It’s a good day for the unborn in Texas, as the state’s heartbeat abortion law passed in May goes into effect. The measure makes it illegal for doctors to abort a child for whom a heartbeat can detected—generally, after the sixth week of pregnancy.
Currently, the Supreme Court’s precedent allows doctors to abort unborn children up until they are viable outside the mother’s womb, when the child is already significantly more developed than at six weeks. Now, Texas joins Ohio, Georgia, Louisiana, Missouri, Alabama, Kentucky, and South Carolina in putting such a law on the books, its second attempt since a similar 2016 law was overturned by the Supreme Court.
The Wall Street Journal reports that “the matter only arrived at the Supreme Court on Monday, centered on the preliminary question of what rules should apply in Texas while abortion providers continue to challenge the ban in lower courts.” The Journal notes a federal appeals court halted trial court proceedings in the case for now, and declined to block the ban from taking effect.
Significantly, however, the structure of Texas’s ban prevents the usual harangue of activists from suing government officials who would be responsible for enforcing such a decision, as they have done in every state that has passed such a bill.
The Journal explains:
Abortion-rights advocates typically challenge new restrictions before they go into effect by suing the government officials who would be in charge of enforcing the law. But Texas lawmakers devised a measure that shifts enforcement from the state to private parties. Under the terms of the six-week ban, private parties can file civil lawsuits against any person who allegedly performs or aids a banned abortion, or who intends to do so. Under the law, a successful suit entitles the plaintiff to collect at least $10,000 in damages per abortion challenged.
State officials emphasized this feature of the law in papers filed Tuesday afternoon with the Supreme Court, arguing it was among many reasons abortion providers weren’t entitled to an emergency order blocking the law.
“This court cannot expunge the law itself. Rather, it can enjoin only enforcement of the law. But the governmental defendants explicitly don’t enforce the law,” Texas Republican Attorney General Ken Paxton and other state officials told the high court.

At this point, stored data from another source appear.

theorem bfsStep_spec (tmp : String) :
    ∀ (adj : List String) (seen stack : List String), seen.Nodup →
    (∀ w ∈ seen, w ∈ (bfsStepS tmp seen stack adj).1) ∧
    (bfsStepS tmp seen stack adj).1.Nodup ∧
    (∀ w ∈ (bfsStepS tmp seen stack adj).1,
        w ∈ seen ∨ (w ∈ adj ∧ PySem.Str.isIn w tmp = true ∧ w ∈ (bfsStepS tmp seen stack adj).2)) ∧
    (∀ w ∈ (bfsStepS tmp seen stack adj).2,
        w ∈ stack ∨ (w ∈ adj ∧ PySem.Str.isIn w tmp = true ∧ w ∈ (bfsStepS tmp seen stack adj).1)) ∧
    (∀ w ∈ stack, w ∈ (bfsStepS tmp seen stack adj).2) ∧
    ((bfsStepS tmp seen stack adj).2.length + seen.length
        = stack.length + (bfsStepS tmp seen stack adj).1.length) ∧
    ((bfsStepS tmp seen stack adj).1.length ≤ seen.length + adj.length) ∧
    (∀ w ∈ adj, PySem.Str.isIn w tmp = true → w ∈ (bfsStepS tmp seen stack adj).1) := by
  intro adj
  induction adj with
  | nil =>
    intro seen stack hnd
    refine ⟨fun w hw => hw, hnd, fun w hw => Or.inl hw, fun w hw => Or.inl hw,
      fun w hw => hw, by simp [bfsStepS], by simp [bfsStepS], by simp⟩
  | cons a adj ih =>
    intro seen stack hnd
    by_cases hga : (!(PySem.Set.contains seen a) && PySem.Str.isIn a tmp) = true
    · -- a is pushed
      have hstep : bfsStepS tmp seen stack (a :: adj)
          = bfsStepS tmp (PySem.Set.add seen a) (a :: stack) adj := by
        show (List.foldl _ _ (a :: adj)) = _
        rw [List.foldl_cons]
        simp only [hga, if_true]
        rfl
      obtain ⟨hna, hia⟩ := Bool.and_eq_true .. ▸ hga
      have hnin : a ∉ seen := by
        intro hmem
        rw [Bool.not_eq_eq_eq_not, Bool.not_true] at hna
        rw [← PySem.Set.contains_iff seen a] at hmem
        rw [hna] at hmem; cases hmem
      have hadd : PySem.Set.add seen a = seen ++ [a] := PySem.Set.add_of_not_mem hnin
      have hnd' : (PySem.Set.add seen a).Nodup := PySem.Set.nodup_add seen a hnd
      obtain ⟨g1, g2, g3, g4, g5, g6, g7, g8⟩ := ih (PySem.Set.add seen a) (a :: stack) hnd'
      rw [hstep]
      have hmemadd : ∀ w, w ∈ PySem.Set.add seen a ↔ w ∈ seen ∨ w = a := by
        intro w; rw [hadd]; simp
      refine ⟨?_, g2, ?_, ?_, ?_, ?_, ?_, ?_⟩
      · exact fun w hw => g1 w ((hmemadd w).mpr (Or.inl hw))
      · intro w hw
        rcases g3 w hw with hw' | ⟨hw1, hw2, hw3⟩
        · rcases (hmemadd w).mp hw' with h | rfl
          · exact Or.inl h
          · exact Or.inr ⟨List.mem_cons_self .., hia,
              g5 w (List.mem_cons_self ..)⟩
        · exact Or.inr ⟨List.mem_cons_of_mem _ hw1, hw2, hw3⟩
      · intro w hw
        rcases g4 w hw with hw' | ⟨hw1, hw2, hw3⟩
        · rcases List.mem_cons.mp hw' with rfl | h
          · exact Or.inr ⟨List.mem_cons_self .., hia,
              g1 w ((hmemadd w).mpr (Or.inr rfl))⟩
          · exact Or.inl h
        · exact Or.inr ⟨List.mem_cons_of_mem _ hw1, hw2, hw3⟩
      · exact fun w hw => g5 w (List.mem_cons_of_mem _ hw)
      · have hl1 : (PySem.Set.add seen a).length = seen.length + 1 := by
          rw [hadd]; simp
        simp only [List.length_cons] at g6 ⊢
        omega
      · have hl1 : (PySem.Set.add seen a).length = seen.length + 1 := by
          rw [hadd]; simp
        simp only [List.length_cons] at g7 ⊢
        omega
      · intro w hw hwin
        rcases List.mem_cons.mp hw with rfl | h
        · exact g1 w ((hmemadd w).mpr (Or.inr rfl))
        · exact g8 w h hwin
    · -- a is skipped
      have hstep : bfsStepS tmp seen stack (a :: adj) = bfsStepS tmp seen stack adj := by
        show (List.foldl _ _ (a :: adj)) = _
        rw [List.foldl_cons]
        simp only [Bool.not_eq_true] at hga
        simp only [hga, Bool.false_eq_true, if_false]
        rfl
      obtain ⟨g1, g2, g3, g4, g5, g6, g7, g8⟩ := ih seen stack hnd
      rw [hstep]
      refine ⟨g1, g2, ?_, ?_, g5, g6, by simp only [List.length_cons]; omega, ?_⟩
      · intro w hw
        rcases g3 w hw with h | ⟨h1, h2, h3⟩
        · exact Or.inl h
        · exact Or.inr ⟨List.mem_cons_of_mem _ h1, h2, h3⟩
      · intro w hw
        rcases g4 w hw with h | ⟨h1, h2, h3⟩
        · exact Or.inl h
        · exact Or.inr ⟨List.mem_cons_of_mem _ h1, h2, h3⟩
      · intro w hw hwin
        rcases List.mem_cons.mp hw with rfl | h
        · -- guard failed although isIn w tmp: so w was already seen
          have hc : PySem.Set.contains seen w = true := by
            cases hcc : PySem.Set.contains seen w with
            | true => rfl
            | false =>
              exfalso; apply hga
              rw [hcc, hwin]; rfl
          exact g1 w ((PySem.Set.contains_iff seen w).mp hc)
        · exact g8 w h hwin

As The American Conservative senior editor Rod Dreher wrote last June, after the Supreme Court struck down Louisiana’s heartbeat law, the SCOTUS jurisprudence on abortion is mangled at best.
“Can anyone understand SCOTUS abortion jurisprudence? Can it ever be applied logically? I think it can, if you understand this principle: Pro-lifers must lose,” Dreher wrote.
Yet the Texas legislature, at least for now, has found a way to wrest a meaningful victory from the judicial mire—and power back from a legislating judiciary. It’s more than a victory for life; it’s a model for conservatives in state legislatures to follow, who have any real desire to protect the American way of life beyond what they can post on their campaign websites. If the Texas law succeeds in stymying abortion activists, it shows that conservatives actually can win battles, and when we aren’t winning, maybe it is due to a lack of cunning, not just a system rigged against defenders of innocent life at every turn.
The Gospel of Matthew has words to the wise, as true in politics as in any other aspect of life in exile: “Behold, I am sending you out as sheep in the midst of wolves, so be wise as serpents and innocent as doves.” We can continue using the same timid approaches, and hope against hope we aren’t devoured, or we can learn to outsmart the wolves. Texas did just that.